O dirigente hospitalar aponta que o investimento médio do Brasil em assistência à saúde, com recursos públicos, é hoje menos de US$ 60 per capita ano, colocando o país no ranking dos piores da América do Sul. Assim, avalia como contraditório o acesso universal ao se observar que os recursos públicos suprem menos da metade do que se gasta em saúde. “Quer dizer, a maior parcela é bancada pela iniciativa privada. Sai do próprio bolso do cidadão, da renda familiar, do orçamento doméstico”, insiste o presidente da Fehospar, para quem a 12.ª Conferência Nacional de Saúde, recentemente realizada em Brasília, exibiu de forma clara os problemas de financiamento e custeio do sistema.
Considerando a equivalência cambial com o dólar e a evolução inflacionária, diz Schiavon que o orçamento da saúde hoje, apesar de propalado como o maior da história, é cerca de um terço menor que no início da década de 80. Neste período, o total de internações anuais cobertas do extinto Inamps foi de 11,7 milhões para 119 milhões de habitantes. Dados do Ministério da Saúde mostram que em 2001, para uma população de 170 milhões, foram realizadas também 11,7 milhões de internações.
Defasagem e endividamento
Desde a edição do Plano Real os procedimentos médico-hospitalares foram reajustados de forma simbólica, apesar de uma inflação estimada de 150% a 200%, considerando os custos de insumos e equipamentos cotados em dólar. Conforme José Schiavon, o reflexo disso foi o crescimento do grau de endividamento dos prestadores de serviços, privados com ou sem fins lucrativos, determinando o fechamento de hospitais e redução de leitos. Só Curitiba, nos últimos anos, perdeu cinco de seus mais antigos hospitais. Cifras recentes, conforme uma pesquisa realizada pela Fehospar, indicam que os hospitais devem cerca de R$ 300 milhões com fornecedores, bancos e encargos públicos, estes cada vez mais “gulosos”.

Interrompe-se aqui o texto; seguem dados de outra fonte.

-- pv_equiv track=rewrite | github.com/Bradley-Allen/USCUpstate | 236/ALLENGasPrices.py | highestpriceyearly
-- ===== SOURCE A (Python) =====
-- def highestpriceyearly(data):
--     highestprices = {}
--     for entry in data:
--         year = entry[0]
--         price = entry[1]
--         if year in highestprices:
--             if highestprices[year] < price:
--                 highestprices[year] = price
--         else:
--             highestprices[year] = price
--     return highestprices
-- ===== SOURCE B (Python) =====
-- def highestpriceyearly(data):
--     groups = {}
--     for year, price in data:
--         groups.setdefault(year, []).append(price)
--     return {year: max(prices) for year, prices in groups.items()}
-- ===== Notes on version B (the rewrite author's own statement) =====
-- stated objective: alternative
-- what changed: Replaces the streaming running-max update of a single dict with a two-pass group-then-reduce: first group all prices into lists per year, then take max of each group in a dict comprehension.
import Mathlib
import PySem

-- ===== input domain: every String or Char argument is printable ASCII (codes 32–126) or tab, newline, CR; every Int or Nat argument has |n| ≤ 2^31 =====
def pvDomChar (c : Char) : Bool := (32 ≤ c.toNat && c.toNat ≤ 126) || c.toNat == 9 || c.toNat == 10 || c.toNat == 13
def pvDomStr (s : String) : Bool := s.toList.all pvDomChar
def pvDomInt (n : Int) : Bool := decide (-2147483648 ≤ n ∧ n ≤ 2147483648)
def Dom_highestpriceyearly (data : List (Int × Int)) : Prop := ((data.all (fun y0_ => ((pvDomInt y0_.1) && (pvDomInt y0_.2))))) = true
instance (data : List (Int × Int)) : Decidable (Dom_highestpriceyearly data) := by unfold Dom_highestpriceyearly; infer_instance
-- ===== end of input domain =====

-- B replaces A's streaming running-max update with a two-pass group-then-reduce (alternative decomposition, same cost).

-- ===== PORT A =====
-- the loop body: check membership, compare against the stored price, overwrite or insert
def highestpriceyearly (data : List (Int × Int)) : List (Int × Int) :=
  (data.foldl (fun d p =>
      if d.contains p.1 then
        if d.getD p.1 0 < p.2 then d.insert p.1 p.2 else d
      else d.insert p.1 p.2)
    (PySem.Dict.empty : PySem.Dict Int Int)).items

-- ===== PORT B =====
-- phase 1: group prices per year (setdefault(year, []).append(price) = modify);
-- phase 2: dict comprehension {year: max(prices)} over the groups' items
-- (max on a nonempty list ported as max?.getD 0; every group is nonempty so the default never fires)
def highestpriceyearly_alt (data : List (Int × Int)) : List (Int × Int) :=
  ((data.foldl (fun d p => d.modify p.1 [] (fun l => l ++ [p.2]))
    (PySem.Dict.empty : PySem.Dict Int (List Int))).items).map
      (fun p => (p.1, (PySem.List.max? p.2 (fun x => x)).getD 0))

-- ===== PRECONDITION & SPEC =====
def Spec_highestpriceyearly (data : List (Int × Int)) (out : List (Int × Int)) : Prop := out = highestpriceyearly_alt data
instance (data : List (Int × Int)) (out : List (Int × Int)) : Decidable (Spec_highestpriceyearly data out) := by unfold Spec_highestpriceyearly; infer_instance

-- ===== CLAIM (what is proved, stated in full; the proofs are below) =====
def Claim_equal_highestpriceyearly : Prop := ∀ (data : List (Int × Int)), Dom_highestpriceyearly data → Spec_highestpriceyearly data (highestpriceyearly data)

-- ===== LEMMAS AND PROOFS =====

-- A's loop step, as one insert of the combined value
def pvStepA (d : PySem.Dict Int Int) (p : Int × Int) : PySem.Dict Int Int :=
  if d.contains p.1 then
    if d.getD p.1 0 < p.2 then d.insert p.1 p.2 else d
  else d.insert p.1 p.2

-- running max over an optional accumulator
def pvRunMax (o : Option Int) (ps : List Int) : Option Int :=
  ps.foldl (fun o x => some (match o with | none => x | some v => max v x)) o

lemma pvRunMax_some (t : List Int) : ∀ (v : Int), pvRunMax (some v) t = some (t.foldl max v) := by
  induction t with
  | nil => intro v; rfl
  | cons x t ih => intro v; simpa [pvRunMax, List.foldl] using ih (max v x)

lemma insert_self_of_get? (d : PySem.Dict Int Int) (k : Int) (v : Int)
    (hnd : d.keys.Nodup) (h : d.get? k = some v) : d.insert k v = d := by
  apply PySem.Dict.ext
  have hc : d.contains k = true := by
    rw [PySem.Dict.contains_eq_isSome_get?, h]; rfl
  rw [PySem.Dict.items_insert_of_contains _ _ hc]
  conv_rhs => rw [← List.map_id d.items]
  apply List.map_congr_left
  intro p hp
  by_cases hk : p.1 == k
  · have hk' : p.1 = k := by simpa using hk
    have := PySem.Dict.get?_of_mem_items (d := d) (k := p.1) (v := p.2) (by simpa using hp) hnd
    rw [hk'] at this
    have h3 : p.2 = v := by rw [this] at h; exact Option.some.inj h
    subst hk'
    simp [← h3]
  · simp [hk]

lemma stepA_eq_insert (d : PySem.Dict Int Int) (p : Int × Int) (hnd : d.keys.Nodup) :
    pvStepA d p = d.insert p.1 (match d.get? p.1 with | none => p.2 | some v => max v p.2) := by
  unfold pvStepA
  rcases h : d.get? p.1 with _ | v
  · have hc : d.contains p.1 = false := by
      rw [PySem.Dict.contains_eq_isSome_get?, h]; rfl
    simp [hc]
  · have hc : d.contains p.1 = true := by
      rw [PySem.Dict.contains_eq_isSome_get?, h]; rfl
    have hg : d.getD p.1 0 = v := PySem.Dict.getD_of_get?_eq_some d 0 h
    by_cases hlt : v < p.2
    · have : max v p.2 = p.2 := max_eq_right hlt.le
      simp [hc, hg, hlt, this]
    · have : max v p.2 = v := max_eq_left (not_lt.mp hlt)
      simp [hc, hg, hlt, this, insert_self_of_get? d p.1 v hnd h]

-- the whole A loop, key by key: its lookup is the running max of the filtered prices
lemma foldA_get? (l : List (Int × Int)) : ∀ (d : PySem.Dict Int Int), d.keys.Nodup → ∀ (k : Int),
    (l.foldl pvStepA d).get? k = pvRunMax (d.get? k) ((l.filter (fun p => p.1 == k)).map (·.2)) := by
  induction l with
  | nil => intro d _ k; rfl
  | cons p l ih =>
    intro d hnd k
    have hnd' : (pvStepA d p).keys.Nodup := by
      rw [stepA_eq_insert d p hnd]
      exact PySem.Dict.nodup_keys_insert _ _ _ hnd
    rw [List.foldl_cons, ih _ hnd' k, stepA_eq_insert d p hnd]
    by_cases hk : p.1 = k
    · subst hk
      rw [PySem.Dict.get?_insert_self]
      rcases h : d.get? p.1 with _ | v <;> simp [pvRunMax, List.filter]
    · rw [PySem.Dict.get?_insert_of_ne _ _ (Ne.symm hk)]
      have : (p.1 == k) = false := by simpa using hk
      simp [this, List.filter]

-- both folds produce the same key list, in the same order
lemma keys_eq (data : List (Int × Int)) :
    (data.foldl pvStepA (PySem.Dict.empty : PySem.Dict Int Int)).keys
      = (data.foldl (fun d p => d.modify p.1 [] (fun l => l ++ [p.2]))
          (PySem.Dict.empty : PySem.Dict Int (List Int))).keys := by
  have hA : ∀ (l : List (Int × Int)) (d : PySem.Dict Int Int), d.keys.Nodup →
      (l.foldl pvStepA d).keys
        = (l.foldl (fun d p => d.insert p.1 (match d.get? p.1 with | none => p.2 | some v => max v p.2)) d).keys := by
    intro l
    induction l with
    | nil => intro d _; rfl
    | cons p l ih =>
      intro d hnd
      rw [List.foldl_cons, List.foldl_cons, stepA_eq_insert d p hnd]
      exact ih _ (PySem.Dict.nodup_keys_insert _ _ _ hnd)
  rw [hA data _ (by simp [PySem.Dict.keys_empty])]
  rw [PySem.Dict.keys_foldl_insert_key, PySem.Dict.keys_foldl_modify_key]
  rfl

lemma nodup_keysA (data : List (Int × Int)) :
    (data.foldl pvStepA (PySem.Dict.empty : PySem.Dict Int Int)).keys.Nodup := by
  induction data using List.reverseRecOn with
  | nil => simp [PySem.Dict.keys_empty]
  | append_singleton l p ih =>
    rw [List.foldl_append, List.foldl_cons, List.foldl_nil,
        stepA_eq_insert _ p ih]
    exact PySem.Dict.nodup_keys_insert _ _ _ ih

theorem main (data : List (Int × Int)) : highestpriceyearly data = highestpriceyearly_alt data := by
  unfold highestpriceyearly highestpriceyearly_alt
  set A := data.foldl pvStepA (PySem.Dict.empty : PySem.Dict Int Int) with hAdef
  set G := data.foldl (fun d p => d.modify p.1 [] (fun l => l ++ [p.2]))
      (PySem.Dict.empty : PySem.Dict Int (List Int)) with hGdef
  have hndA : A.keys.Nodup := nodup_keysA data
  have hndG : G.keys.Nodup := PySem.Dict.nodup_keys_foldl_modify_key data (·.1) [] (fun d p l => l ++ [p.2]) _ (by simp [PySem.Dict.keys_empty])
  have hA : A.items = A.keys.map (fun k => (k, A.getD k 0)) := PySem.Dict.items_eq_map_keys A hndA 0
  have hG : G.items = G.keys.map (fun k => (k, G.getD k [])) := PySem.Dict.items_eq_map_keys G hndG []
  have hfold : (fun d (p : Int × Int) =>
      if d.contains p.1 then if d.getD p.1 0 < p.2 then d.insert p.1 p.2 else d else d.insert p.1 p.2) = pvStepA := rfl
  rw [hfold, ← hAdef, hA, hG, List.map_map, ← keys_eq data, hGdef]
  apply List.map_congr_left
  intro k hk
  simp only [Function.comp]
  congr 1
  -- the group for k is exactly the filtered price list, and it is nonempty since k is a key
  have hGk : G.getD k [] = (data.filter (fun p => p.1 == k)).map (·.2) := by
    rw [hGdef, PySem.Dict.getD_foldl_modify_append, PySem.Dict.getD_empty]; rfl
  have hAk : A.get? k = pvRunMax none ((data.filter (fun p => p.1 == k)).map (·.2)) := by
    rw [hAdef, foldA_get? data _ (by simp [PySem.Dict.keys_empty]) k, PySem.Dict.get?_empty]
  -- k ∈ A.keys, so A.get? k is some value, hence the filtered list is nonempty
  have hsome : (A.get? k).isSome := by
    rw [← PySem.Dict.contains_eq_isSome_get?]
    exact (PySem.Dict.contains_iff_mem_keys _ _).mpr hk
  rcases hne : (data.filter (fun p => p.1 == k)).map (·.2) with _ | ⟨x, t⟩
  · rw [hAk, hne] at hsome; simp [pvRunMax] at hsome
  · have h1 : A.get? k = some (t.foldl max x) := by
      rw [hAk, hne]
      show pvRunMax (some x) t = _
      exact pvRunMax_some t x
    rw [PySem.Dict.getD_eq_get?_getD, h1, ← hGdef, hGk, hne,
        PySem.List.max?_id_cons]

-- ===== VERDICT (by name: the statement is the Claim_ definition above) =====
theorem highestpriceyearly_spec : Claim_equal_highestpriceyearly := by
  intro data _
  unfold Spec_highestpriceyearly
  exact main data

Diante do atual cenário, o dirigente hospitalar acredita que a modernização administrativa dos estabelecimentos de serviços de saúde vai exigir uma mudança na escolha da clientela, que não se restringe à questão da assistência pública, mas também da supletiva. Novas regras foram definidas pela Agência Nacional de Saúde Suplementar e terão influência direta entre os que prestam os serviços e os consumidores que contratam as operadoras. Até 31 de janeiro, todas as operadoras que não tinham contrato com hospitais e demais serviços terão de negociar um, o que, na visão dos prestadores, poderá corrigir conflitos decretados em quase nove anos sem reajustes. Para as demais operadoras, com algum tipo de relação de direitos e obrigações definidas, a repactuação poderá ser feita até 30 de abril.
Embora os prazos para a negociação dos contratos tenham sido alongados demais, como avalia o dirigente, o fato é que as partes envolvidas na assistência supletiva – operadoras, prestadores de serviços e usuários – terão instrumentos jurídicos mais claros para fazer valer seus direitos. E, neste processo, José Schiavon prevê avanços que incluem a responsabilidade nos planos e seguros ofertados à população. Para os prestadores, diz, haverá mais segurança da correta cobrança dos serviços prestados. Hoje, além de valores defasados, os hospitais e demais prestadores sofrem com a demora do pagamento e com as glosas de atendimentos autorizados.